Оборотной стороной вышеизложенного, также определяемой низкой плотностью упаковки ниш, т.е. эврибионтностью видов, является ю, что регулятор (биоценоз как целое) «не различает» экологически близкие виды. Примером могут служить травяная (Rana temporaria) и остромордая (Rana arvalis) лягушки. На огромном пространстве от восточной Франции на западе до Уральского хребта на востоке эти виды симпатричны и в значительной степени синтопичны. Часто они мечут икру в одни и те же водоемы, хотя эмбрионы остромордой лягушки менее чувствительны к низким значениям рН, чем эмбрионы травяной. В холодные весны их икрометание происходит одновременно, хотя обычно травяная лягушка приступает к размножению на неделю раньше остромордой. Головастики всеядны, и пищевая конкуренция и между видами и внутри видов отсутствует. Взаимного или одностороннего подавления головастиков этих видов не наблюдается.

Не смотря на то, что головастики остромордой лягушки более чувствительны к действию экзометаболитов - белковых веществ, выделяемых головастиками в воду и ингибирующих рост и развитие более мелких особей, - ни один из видов не подавляет предметаморфозное развитие у другого, что обусловлено лишь частичным совпадением сроков икрометания и предпочитаемых водоемов для размножения. Сеголетки обоих видов также не конкурируют. По мере миграции от берегов водоемов их плотность быстро снижается, а пищевые ресурсы даже в непосредственной близости от берега недоиспользуются. Несколько большая привлекательность для хищников более многочисленных сеголеток травяной лягушки нивелируется меньшей смертностью от хищников менее многочисленных сеголеток остромордой лягушки.

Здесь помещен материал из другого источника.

-- pv_equiv track=rewrite | github.com/ScarletMcLearn/Notebooks | amzAnalysis.py | advmodFixer
-- ===== SOURCE A (Python) =====
-- def advmodFixer(relWords,depPairs):
--     '''如果在清單內的形容詞有被副詞修飾，那就將那個形容詞改為 修飾該形容詞的副詞_該形容詞。
--        此為網頁呈現之用。'''
--     relWords=list(relWords)
--     relWords_cp=relWords[:]
--     for relWord in relWords_cp:
--         for depPair in depPairs:
--             if(relWord[0]==depPair[0]) and (depPair[2] == 'advmod'):
--                 #relWords.remove(relWord)
--                 relWords.append((depPair[1]+'_'+depPair[0],depPair[2]))
--             if(relWord[0]==depPair[1]) and (depPair[2] == 'advmod'):
--                 #relWords.remove(relWord)
--                 relWords.append((depPair[0]+'_'+depPair[1],depPair[2]))
--     return relWords
-- ===== SOURCE B (Python) =====
-- def advmodFixer(relWords, depPairs):
--     '''Same result as A: index advmod depPairs by both endpoints once, then
--        extend per relWord via a single dict lookup.'''
--     idx = {}
--     for dp in depPairs:
--         if dp[2] == 'advmod':
--             idx.setdefault(dp[0], []).append((dp[1] + '_' + dp[0], dp[2]))
--             idx.setdefault(dp[1], []).append((dp[0] + '_' + dp[1], dp[2]))
--     out = list(relWords)
--     for relWord in relWords:
--         out.extend(idx.get(relWord[0], []))
--     return out
-- ===== Notes on version B (the rewrite author's own statement) =====
-- stated objective: faster
-- what changed: Instead of rescanning all depPairs for every relWord (nested loops), B builds a dict indexing each advmod depPair's expansion entries under both endpoint words in one pass, then extends the output per relWord with a single dict lookup.
import Mathlib
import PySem

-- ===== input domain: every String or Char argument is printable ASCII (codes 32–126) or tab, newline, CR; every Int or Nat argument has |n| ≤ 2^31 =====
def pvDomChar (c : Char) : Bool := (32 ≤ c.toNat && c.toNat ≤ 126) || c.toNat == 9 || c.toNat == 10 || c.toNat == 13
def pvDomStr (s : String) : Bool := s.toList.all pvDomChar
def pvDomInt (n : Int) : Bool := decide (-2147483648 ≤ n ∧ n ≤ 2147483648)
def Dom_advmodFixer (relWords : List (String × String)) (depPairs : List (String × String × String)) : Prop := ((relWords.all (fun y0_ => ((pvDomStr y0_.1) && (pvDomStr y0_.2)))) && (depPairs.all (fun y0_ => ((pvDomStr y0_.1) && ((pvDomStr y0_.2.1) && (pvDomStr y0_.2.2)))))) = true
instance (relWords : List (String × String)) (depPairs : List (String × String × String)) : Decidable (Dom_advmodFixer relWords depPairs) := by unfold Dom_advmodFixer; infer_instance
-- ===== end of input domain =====

-- B builds a dict index of advmod depPairs by both endpoints once, replacing A's
-- inner scan of depPairs per relWord with a single dict lookup (objective: faster).

-- ===== PORT A =====
def advmodFixer (relWords : List (String × String)) (depPairs : List (String × String × String)) : List (String × String) :=
  relWords.foldl (fun acc relWord =>
    depPairs.foldl (fun acc dp =>
      let acc1 := if relWord.1 == dp.1 && dp.2.2 == "advmod"
        then acc ++ [(dp.2.1 ++ "_" ++ dp.1, dp.2.2)] else acc
      if relWord.1 == dp.2.1 && dp.2.2 == "advmod"
        then acc1 ++ [(dp.1 ++ "_" ++ dp.2.1, dp.2.2)] else acc1) acc) relWords

-- ===== PORT B =====
-- idx.setdefault(k, []).append(v)  ==  d.modify k [] (· ++ [v])
def advmodBuildIdx (depPairs : List (String × String × String)) : PySem.Dict String (List (String × String)) :=
  depPairs.foldl (fun d dp =>
    if dp.2.2 == "advmod" then
      (d.modify dp.1 [] (· ++ [(dp.2.1 ++ "_" ++ dp.1, dp.2.2)])).modify dp.2.1 []
        (· ++ [(dp.1 ++ "_" ++ dp.2.1, dp.2.2)])
    else d) PySem.Dict.empty

def advmodFixer_alt (relWords : List (String × String)) (depPairs : List (String × String × String)) : List (String × String) :=
  let idx := advmodBuildIdx depPairs
  relWords.foldl (fun out relWord => out ++ idx.getD relWord.1 []) relWords

-- ===== PRECONDITION & SPEC =====
def Spec_advmodFixer (relWords : List (String × String)) (depPairs : List (String × String × String)) (out : List (String × String)) : Prop := out = advmodFixer_alt relWords depPairs
instance (relWords : List (String × String)) (depPairs : List (String × String × String)) (out : List (String × String)) : Decidable (Spec_advmodFixer relWords depPairs out) := by unfold Spec_advmodFixer; infer_instance

-- ===== CLAIM (what is proved, stated in full; the proofs are below) =====
def Claim_equal_advmodFixer : Prop := ∀ (relWords : List (String × String)) (depPairs : List (String × String × String)), Dom_advmodFixer relWords depPairs → Spec_advmodFixer relWords depPairs (advmodFixer relWords depPairs)

-- ===== LEMMAS AND PROOFS =====

-- the entries A appends (in order) for one word w
def advStep (w : String) (l : List (String × String)) (dp : String × String × String) : List (String × String) :=
  let l1 := if w == dp.1 && dp.2.2 == "advmod"
    then l ++ [(dp.2.1 ++ "_" ++ dp.1, dp.2.2)] else l
  if w == dp.2.1 && dp.2.2 == "advmod"
    then l1 ++ [(dp.1 ++ "_" ++ dp.2.1, dp.2.2)] else l1

def perW (depPairs : List (String × String × String)) (w : String) : List (String × String) :=
  depPairs.foldl (advStep w) []

theorem advStep_acc (w : String) (l : List (String × String)) (dp : String × String × String) :
    advStep w l dp = l ++ advStep w [] dp := by
  unfold advStep
  split_ifs <;> simp

theorem foldl_advStep_acc (w : String) (dps : List (String × String × String))
    (l : List (String × String)) :
    dps.foldl (advStep w) l = l ++ perW dps w := by
  induction dps generalizing l with
  | nil => simp [perW]
  | cons dp dps ih =>
    simp only [List.foldl_cons]
    rw [ih, advStep_acc w l dp]
    conv_rhs => rw [perW, List.foldl_cons]
    rw [ih (advStep w [] dp)]
    simp [List.append_assoc]

theorem getD_buildIdx_from (dps : List (String × String × String))
    (d : PySem.Dict String (List (String × String))) (w : String) :
    (dps.foldl (fun d dp =>
      if dp.2.2 == "advmod" then
        (d.modify dp.1 [] (· ++ [(dp.2.1 ++ "_" ++ dp.1, dp.2.2)])).modify dp.2.1 []
          (· ++ [(dp.1 ++ "_" ++ dp.2.1, dp.2.2)])
      else d) d).getD w [] = d.getD w [] ++ perW dps w := by
  induction dps generalizing d with
  | nil => simp [perW]
  | cons dp dps ih =>
    simp only [List.foldl_cons]
    rw [perW, List.foldl_cons, foldl_advStep_acc]
    by_cases hadv : dp.2.2 = "advmod"
    · simp only [hadv, beq_self_eq_true, if_true]
      rw [ih]
      simp only [PySem.Dict.getD_modify]
      unfold advStep
      simp only [hadv, beq_self_eq_true, Bool.and_true]
      by_cases h1 : w = dp.1 <;> by_cases h2 : w = dp.2.1 <;>
        simp_all [List.append_assoc]
    · have : (dp.2.2 == "advmod") = false := by simp [hadv]
      rw [this]
      simp only [if_false, Bool.false_eq_true]
      rw [ih]
      unfold advStep
      simp [this]

theorem getD_buildIdx (dps : List (String × String × String)) (w : String) :
    (advmodBuildIdx dps).getD w [] = perW dps w := by
  unfold advmodBuildIdx
  rw [getD_buildIdx_from]
  simp [PySem.Dict.getD_empty]

-- ===== VERDICT (by name: the statement is the Claim_ definition above) =====
theorem advmodFixer_spec : Claim_equal_advmodFixer := by
  intro relWords depPairs _
  unfold Spec_advmodFixer advmodFixer advmodFixer_alt
  apply PySem.List.foldl_congr_mem
  intro acc rw _
  show depPairs.foldl _ acc = acc ++ (advmodBuildIdx depPairs).getD rw.1 []
  rw [getD_buildIdx]
  exact foldl_advStep_acc rw.1 depPairs acc
-- pv_equiv track=rewrite | github.com/fa7271/Python-Algorithm | bs/Programmers/Level3/보석 쇼핑.py | solution
-- ===== SOURCE A (Python) =====
-- from collections import Counter
--
-- def solution(gems):
--     res = []
--     left, right = 0, 0
--     dia_len = len(set(gems))
--     gem_counts = Counter()  # 각 보석의 등장 횟수를 세는 Counter 객체
--
--     while right < len(gems):
--         gem_counts[gems[right]] += 1  # 보석 등장 횟수를 갱신
--         if len(gem_counts) == dia_len:  # 모든 보석 종류가 포함된 경우
--             while gem_counts[gems[left]] > 1:  # 최소 범위를 찾기 위해 left를 옮기면서 중복 보석을 제거
--                 gem_counts[gems[left]] -= 1
--                 left += 1
--             res.append([left+1,right+1])
--
--         right += 1
--     res.sort(key=lambda x:(x[1]-x[0],x[0]))  # 최소 범위 기준으로 정렬
--     return res[0]
-- ===== SOURCE B (Python) =====
-- def solution(gems):
--     # Last-occurrence approach: after each position, the tightest window ending
--     # there starts at the minimum of the last occurrence indices of all types.
--     need = len(set(gems))
--     last = {}
--     best = None
--     for right, g in enumerate(gems):
--         last[g] = right
--         if len(last) == need:
--             left = min(last.values())
--             key = (right - left, left)
--             if best is None or key < best:
--                 best = key
--     return [best[1] + 1, best[0] + best[1] + 1]
-- ===== Notes on version B (the rewrite author's own statement) =====
-- stated objective: alternative
-- what changed: A maintains a count-per-gem sliding window that shrinks the left pointer while head counts exceed 1, collects every qualifying window and sorts them; B instead keeps only a last-occurrence-index dictionary, derives the tightest window ending at each position directly as min(last.values()), and keeps a running (length,left) minimum - no counts, no shrinking pointer, no final sort.
-- outside the precondition, e.g. on solution([]): A raises IndexError, B raises TypeError
import Mathlib
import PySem

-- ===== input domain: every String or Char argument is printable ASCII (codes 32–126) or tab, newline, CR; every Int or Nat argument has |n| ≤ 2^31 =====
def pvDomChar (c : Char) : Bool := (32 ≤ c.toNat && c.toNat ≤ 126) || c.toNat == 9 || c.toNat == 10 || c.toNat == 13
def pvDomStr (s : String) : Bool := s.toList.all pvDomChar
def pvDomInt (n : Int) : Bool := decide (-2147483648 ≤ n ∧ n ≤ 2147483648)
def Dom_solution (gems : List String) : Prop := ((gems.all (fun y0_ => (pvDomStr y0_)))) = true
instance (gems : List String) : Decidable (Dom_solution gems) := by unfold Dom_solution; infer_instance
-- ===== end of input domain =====

-- B replaces A's count-and-shrink sliding window + final sort by a last-occurrence dictionary: the tightest window ending at each position starts at min(last occurrence of every type); a running minimum picks the answer (alternative algorithm, same result; return value only).


-- ===== PORT A =====
-- inner while: move left while counts[gems[left]] > 1 (fuel = gems.length, always sufficient; guard for totality only)
def shrinkA (gems : List String) : Nat → Int → PySem.Dict String Int → Int × PySem.Dict String Int
  | 0, left, counts => (left, counts)
  | fuel + 1, left, counts =>
    if counts.getD (PySem.List.pyGetD gems left "") 0 > 1 then
      shrinkA gems fuel (left + 1) (counts.modify (PySem.List.pyGetD gems left "") 0 (· - 1))
    else (left, counts)

-- outer while over right = 0,1,…: the remaining suffix of gems is traversed, right is the index of its head
def loopA (gems : List String) (diaLen : Nat) :
    List String → Int → Int → PySem.Dict String Int → List (List Int) → List (List Int)
  | [], _, _, _, res => res
  | g :: rest, right, left, counts, res =>
    let counts' := counts.modify g 0 (· + 1)
    if counts'.size = diaLen then
      let p := shrinkA gems gems.length left counts'
      loopA gems diaLen rest (right + 1) p.1 p.2 (res ++ [[p.1 + 1, right + 1]])
    else
      loopA gems diaLen rest (right + 1) left counts' res

def solution (gems : List String) : List Int :=
  let res := loopA gems (PySem.Set.ofList gems).length gems 0 0 PySem.Dict.empty []
  -- res.sort(key=lambda x:(x[1]-x[0],x[0])); return res[0] — res[0] raises IndexError iff res = [] (iff gems = []), excluded by Pre_
  PySem.List.pyGetD (PySem.List.sorted2 res
    (fun x => PySem.List.pyGetD x 1 0 - PySem.List.pyGetD x 0 0)
    (fun x => PySem.List.pyGetD x 0 0)) 0 []

-- ===== PORT B =====
-- loop body of 'for right, g in enumerate(gems)': state (last, best); best = (length, left) key
def stepB (need : Nat) (st : PySem.Dict String Int × Option (Int × Int)) (p : Int × String) :
    PySem.Dict String Int × Option (Int × Int) :=
  let last := st.1.insert p.2 p.1
  if last.size = need then
    -- min(last.values()): last is nonempty whenever this branch is taken, so min? is 'some'
    let left := (PySem.List.min? last.values (fun x => x)).getD 0
    let key := (p.1 - left, left)
    let best :=
      match st.2 with
      | none => some key
      | some b =>  -- Python tuple '<': lexicographic
        if key.1 < b.1 ∨ (key.1 = b.1 ∧ key.2 < b.2) then some key else some b
    (last, best)
  else (last, st.2)

def solution_alt (gems : List String) : List Int :=
  let need := (PySem.Set.ofList gems).length
  let r := (PySem.List.enumerate gems).foldl (stepB need) (PySem.Dict.empty, none)
  -- Source B returns [best[1]+1, best[0]+best[1]+1]; best is None only for gems = [] (outside Pre_, Python raises): [] stands in
  match r.2 with
  | some b => [b.2 + 1, b.1 + b.2 + 1]
  | none => []

-- ===== PRECONDITION & SPEC =====
-- Pre_ excludes only gems = [], on which A raises IndexError (res[0] of an empty list) and Source B raises TypeError (best is None).
def Pre_solution (gems : List String) : Prop := gems ≠ []
instance (gems : List String) : Decidable (Pre_solution gems) := by unfold Pre_solution; infer_instance
def pvWitness_solution : List String := (["a", "b", "a"])

def Spec_solution (gems : List String) (out : List Int) : Prop := out = solution_alt gems
instance (gems : List String) (out : List Int) : Decidable (Spec_solution gems out) := by unfold Spec_solution; infer_instance

-- ===== CLAIM (what is proved, stated in full; the proofs are below) =====
def Claim_equal_solution : Prop := ∀ (gems : List String), Dom_solution gems → Pre_solution gems → Spec_solution gems (solution gems)

-- ===== LEMMAS AND PROOFS =====

-- index of the LAST occurrence of g in P (meaningful when g ∈ P)
def lastOcc : List String → String → Nat
  | [], _ => 0
  | _ :: t, g => if g ∈ t then lastOcc t g + 1 else 0

lemma lastOcc_append (P : List String) (x g : String) (hg : g ∈ P ∨ g = x) :
    lastOcc (P ++ [x]) g = if g = x then P.length else lastOcc P g := by
  induction P with
  | nil =>
    rcases hg with h | h
    · cases h
    · subst h; simp [lastOcc]
  | cons p t ih =>
    by_cases hx : g = x
    · subst hx
      simp only [List.cons_append, lastOcc]
      have : g ∈ t ++ [g] := by simp
      rw [if_pos this, ih (Or.inr rfl), if_pos rfl]
      simp
    · have hgP : g ∈ p :: t := by tauto
      simp only [List.cons_append, lastOcc, if_neg hx]
      by_cases ht : g ∈ t
      · have : g ∈ t ++ [x] := by simp [ht]
        rw [if_pos this, ih (Or.inl ht), if_neg hx, if_pos ht]
      · have : ¬ g ∈ t ++ [x] := by simp [ht, hx]
        rw [if_neg this, if_neg ht]
-- pv_equiv track=rewrite | github.com/ShawnShawnYou/FORM-Implement | preference_util.py | is_case_4
-- ===== SOURCE A (Python) =====
-- def is_case_4(preferences):
--     duplicated_set = set()
--     ret = True
--     for i in preferences:
--         if len(i) > 1:
--             ret = False
--             break
--         if len(i) == 1:
--             if i[0] in duplicated_set:
--                 ret = False
--                 break
--             else:
--                 duplicated_set.add(i[0])
--     return ret
-- ===== SOURCE B (Python) =====
-- def is_case_4(preferences):
--     if any(len(i) > 1 for i in preferences):
--         return False
--     singles = [i[0] for i in preferences if len(i) == 1]
--     return len(singles) == len(set(singles))
-- ===== Notes on version B (the rewrite author's own statement) =====
-- stated objective: simpler
-- what changed: Replaced the single early-exit loop maintaining a running seen-set with a guard pass (any sublist longer than 1) followed by collecting singleton heads and comparing the list's length with its deduplicated length.
import Mathlib
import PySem

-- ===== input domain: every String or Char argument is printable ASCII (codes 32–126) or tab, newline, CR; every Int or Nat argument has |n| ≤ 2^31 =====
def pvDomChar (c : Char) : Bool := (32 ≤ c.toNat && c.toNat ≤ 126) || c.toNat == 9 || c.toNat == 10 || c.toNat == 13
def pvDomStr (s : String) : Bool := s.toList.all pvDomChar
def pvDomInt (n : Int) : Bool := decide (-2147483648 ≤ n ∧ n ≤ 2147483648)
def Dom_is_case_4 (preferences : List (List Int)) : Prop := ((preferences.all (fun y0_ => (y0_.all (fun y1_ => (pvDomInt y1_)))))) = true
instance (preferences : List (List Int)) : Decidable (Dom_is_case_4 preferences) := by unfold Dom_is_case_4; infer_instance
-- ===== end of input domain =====

-- B changes the structure: a guard pass for long sublists, then a length-vs-dedup-length check; same cost, simpler.

-- ===== PORT A =====
-- the loop of A, with `break`/`ret = False` rendered as early-returning recursion over the
-- remaining list; `i[0]` is safe (taken only when len(i) == 1) and ported as headD 0
def isCase4Go : List (List Int) → PySem.Set Int → Bool
  | [], _ => true
  | i :: rest, duplicatedSet =>
    if 1 < i.length then false
    else if i.length == 1 then
      if PySem.Set.contains duplicatedSet (i.headD 0) then false
      else isCase4Go rest (PySem.Set.add duplicatedSet (i.headD 0))
    else isCase4Go rest duplicatedSet

def is_case_4 (preferences : List (List Int)) : Bool :=
  isCase4Go preferences PySem.Set.empty

-- ===== PORT B =====
def is_case_4_alt (preferences : List (List Int)) : Bool :=
  if preferences.any (fun i => decide (1 < i.length)) then false
  else
    let singles := (preferences.filter (fun i => i.length == 1)).map (fun i => i.headD 0)
    decide (singles.length = (PySem.Set.ofList singles).length)

-- ===== PRECONDITION & SPEC =====
def Spec_is_case_4 (preferences : List (List Int)) (out : Bool) : Prop := out = is_case_4_alt preferences
instance (preferences : List (List Int)) (out : Bool) : Decidable (Spec_is_case_4 preferences out) := by unfold Spec_is_case_4; infer_instance

-- ===== CLAIM (what is proved, stated in full; the proofs are below) =====
def Claim_equal_is_case_4 : Prop := ∀ (preferences : List (List Int)), Dom_is_case_4 preferences → Spec_is_case_4 preferences (is_case_4 preferences)

-- ===== LEMMAS AND PROOFS =====

-- the singleton heads of prefs, in order
def pvSingles (prefs : List (List Int)) : List Int :=
  (prefs.filter (fun i => i.length == 1)).map (fun i => i.headD 0)

lemma set_add_mem (s : PySem.Set Int) (x y : Int) :
    y ∈ PySem.Set.add s x ↔ y ∈ s ∨ y = x := by
  simp only [PySem.Set.add, PySem.Set.contains]
  split_ifs with h <;> simp_all

lemma set_add_length (s : PySem.Set Int) (x : Int) :
    (PySem.Set.add s x).length = if x ∈ s then s.length else s.length + 1 := by
  simp only [PySem.Set.add, PySem.Set.contains]
  split_ifs with h h' h' <;> simp_all

lemma foldl_add_length (l : List Int) : ∀ (s : PySem.Set Int),
    (l.foldl PySem.Set.add s).length ≤ s.length + l.length ∧
      ((l.foldl PySem.Set.add s).length = s.length + l.length ↔
        l.Nodup ∧ ∀ x ∈ l, x ∉ s) := by
  induction l with
  | nil => intro s; simp
  | cons a l ih =>
    intro s
    have hmem := set_add_mem s a
    have hlen := set_add_length s a
    rcases (ih (PySem.Set.add s a)) with ⟨hle, hiff⟩
    constructor
    · simp only [List.foldl_cons, List.length_cons]
      calc (l.foldl PySem.Set.add (PySem.Set.add s a)).length
          ≤ (PySem.Set.add s a).length + l.length := hle
        _ ≤ s.length + (l.length + 1) := by rw [hlen]; split_ifs <;> omega
    · simp only [List.foldl_cons, List.length_cons, List.nodup_cons, List.mem_cons]
      by_cases ha : a ∈ s
      · rw [hlen, if_pos ha] at hiff hle
        constructor
        · intro h; omega
        · rintro ⟨_, h⟩; exact absurd ha (h a (Or.inl rfl))
      · rw [hlen, if_neg ha] at hiff hle
        rw [show List.length s + (l.length + 1) = List.length s + 1 + l.length by omega, hiff]
        constructor
        · rintro ⟨hnd, h⟩
          refine ⟨⟨fun hal => ?_, hnd⟩, ?_⟩
          · exact (h a hal) ((hmem a).2 (Or.inr rfl))
          · rintro x (rfl | hx)
            · exact ha
            · intro hxs
              exact (h x hx) ((hmem x).2 (Or.inl hxs))
        · rintro ⟨⟨hal, hnd⟩, h⟩
          refine ⟨hnd, fun x hx hxs => ?_⟩
          rcases (hmem x).1 hxs with hxs | rfl
          · exact h x (Or.inr hx) hxs
          · exact hal hx

lemma ofList_length_eq_iff (l : List Int) :
    l.length = (PySem.Set.ofList l).length ↔ l.Nodup := by
  rw [PySem.Set.ofList_eq_foldl]
  rcases foldl_add_length l [] with ⟨_, hiff⟩
  simp only [List.length_nil, Nat.zero_add] at hiff
  constructor
  · intro h; exact (hiff.1 h.symm).1
  · intro h; exact (hiff.2 ⟨h, by simp⟩).symm

lemma go_iff (prefs : List (List Int)) : ∀ (seen : PySem.Set Int),
    isCase4Go prefs seen = true ↔
      (∀ i ∈ prefs, i.length ≤ 1) ∧ (pvSingles prefs).Nodup ∧
        ∀ x ∈ pvSingles prefs, x ∉ seen := by
  induction prefs with
  | nil => intro seen; simp [isCase4Go, pvSingles]
  | cons i rest ih =>
    intro seen
    simp only [isCase4Go]
    split_ifs with hlong hone hc
    · constructor
      · intro h; cases h
      · rintro ⟨h, -⟩; have := h i (by simp); omega
    · -- i.length == 1, i[0] already seen: both sides false
      have hone' : i.length = 1 := by simpa using hone
      have hsing : pvSingles (i :: rest) = i.headD 0 :: pvSingles rest := by
        simp [pvSingles, hone']
      have hmem : i.headD 0 ∈ seen := by simpa [PySem.Set.contains] using hc
      constructor
      · intro h; cases h
      · rintro ⟨-, -, h⟩
        exact absurd hmem (h _ (by simp [hsing]))
    · -- i.length == 1, new element
      have hone' : i.length = 1 := by simpa using hone
      have hsing : pvSingles (i :: rest) = i.headD 0 :: pvSingles rest := by
        simp [pvSingles, hone']
      have hnm : i.headD 0 ∉ seen := by simpa [PySem.Set.contains] using hc
      rw [ih]
      rw [hsing]
      simp only [List.mem_cons, List.nodup_cons]
      constructor
      · rintro ⟨h1, h2, h3⟩
        have hhd : i.headD 0 ∉ pvSingles rest := fun hm =>
          (h3 _ hm) ((set_add_mem seen (i.headD 0) (i.headD 0)).2 (Or.inr rfl))
        refine ⟨?_, ⟨hhd, h2⟩, ?_⟩
        · rintro j (rfl | hj)
          · omega
          · exact h1 j hj
        · rintro x (rfl | hx)
          · exact hnm
          · exact fun hxs => (h3 x hx) ((set_add_mem seen (i.headD 0) x).2 (Or.inl hxs))
      · rintro ⟨h1, ⟨hhd, h2⟩, h3⟩
        refine ⟨fun j hj => h1 j (Or.inr hj), h2, fun x hx hxs => ?_⟩
        rcases (set_add_mem seen (i.headD 0) x).1 hxs with h | rfl
        · exact h3 x (Or.inr hx) h
        · exact hhd hx
    · -- empty sublist
      have hzero : i.length = 0 := by
        have : ¬ i.length = 1 := by simpa using hone
        omega
      have hsing : pvSingles (i :: rest) = pvSingles rest := by
        simp [pvSingles, hzero]
      rw [ih, hsing]
      constructor
      · rintro ⟨h1, h2, h3⟩
        refine ⟨?_, h2, h3⟩
        rintro j hj
        rcases List.mem_cons.1 hj with rfl | hj
        · omega
        · exact h1 j hj
      · rintro ⟨h1, h2, h3⟩
        exact ⟨fun j hj => h1 j (List.mem_cons_of_mem _ hj), h2, h3⟩

-- ===== VERDICT (by name: the statement is the Claim_ definition above) =====
theorem is_case_4_spec : Claim_equal_is_case_4 := by
  intro prefs _
  unfold Spec_is_case_4
  rw [Bool.eq_iff_iff]
  unfold is_case_4 is_case_4_alt
  rw [go_iff]
  by_cases hlong : prefs.any (fun i => decide (1 < i.length))
  · rw [if_pos hlong]
    simp only [List.any_eq_true, decide_eq_true_eq] at hlong
    rcases hlong with ⟨i, hi, hil⟩
    constructor
    · rintro ⟨h, -⟩; have := h i hi; omega
    · intro h; cases h
  · rw [if_neg hlong]
    simp only [List.any_eq_true, decide_eq_true_eq, not_exists, not_and] at hlong
    have hall : ∀ i ∈ prefs, i.length ≤ 1 := fun i hi => by
      have := hlong i hi; omega
    have : ((prefs.filter (fun i => i.length == 1)).map (fun i => i.headD 0)) = pvSingles prefs := rfl
    rw [this, decide_eq_true_iff, ofList_length_eq_iff]
    constructor
    · rintro ⟨-, h2, -⟩; exact h2
    · intro h2
      exact ⟨hall, h2, by simp⟩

Биотопические предпочтения взрослых лягушек в летний, активный период их жизни в значительной степени перекрываются. Лягушки встречаются в одних и тех же стациях. При этом за пищу они не конкурируют. Пищевые ресурсы далеко недоиспользуются, а хищники по различают эти два вида. Таким образом, в зоне симпатрии они не конкурируют ни на одном этапе онтогенеза. Пожалуй, наиболее веским аргументом в пользу того, что травяная и остромордая лягушки не только не конкурируют сейчас, но никогда не конкурировали в прошлом, хотя они симпатричны со второй половины плиоцена, является то, что все их экологические различия укладываются в три комплекса, связанные не с биотическими, а с абиотическими условиями их обитания. Остромордая лягушка, по сравнению с травяной, несколько более сухоустойчива, несколько более термофильна, а ее икра выдерживает несколько более сильную кислотность воды. Очевидно, если между этими видами возникнет конкуренция и они начнут дивергировать сильнее, чем они различаются в настоящее время, их ценотическое окружение не среагирует на эти изменения до тех пор, пока не изменится их положение в цепях питания.

Другим примером подобной ситуации могут служить домовый и полевой воробьи, не различающиеся ни по питанию, ни по отношению к хищникам и синтопичные во многих местообитаниях [11, 12]. Аналогичные виды-двойники Microtus arvalis и Microtus rossomeridionalis в Европейской России экологически различаются лишь тем, что второй вид несколько более плодовит и несколько более синантропен [27], Возможно, представление об экологической эквивалентности видов с точки зрения их ценотического окружения можно экстраполировать на гильдии близких видов.

Другими словами, микроэволюция тех или других видов - членов биоценоза - еще не означает перестройки структуры сообщества, так же как не означают ее перестройки частные замены одних видов другими. Структура сообществ более консервативна, чем составляющие эти сообщества виды [18]. Таким образом, микроэволюционные возмущения структуры биоценоза затухают в нем, так же как затухают и частные экологические возмущения.

Микроэволюционные ограничения

Вторым фактором, препятствующим филогенезу, является эволюционная стабильность популяций и видов. В настоящее время выделено два механизма, поддерживающие эту стабильность: внутривидовое разнообразие [20] и контрбаланс векторов отбора [21, 22].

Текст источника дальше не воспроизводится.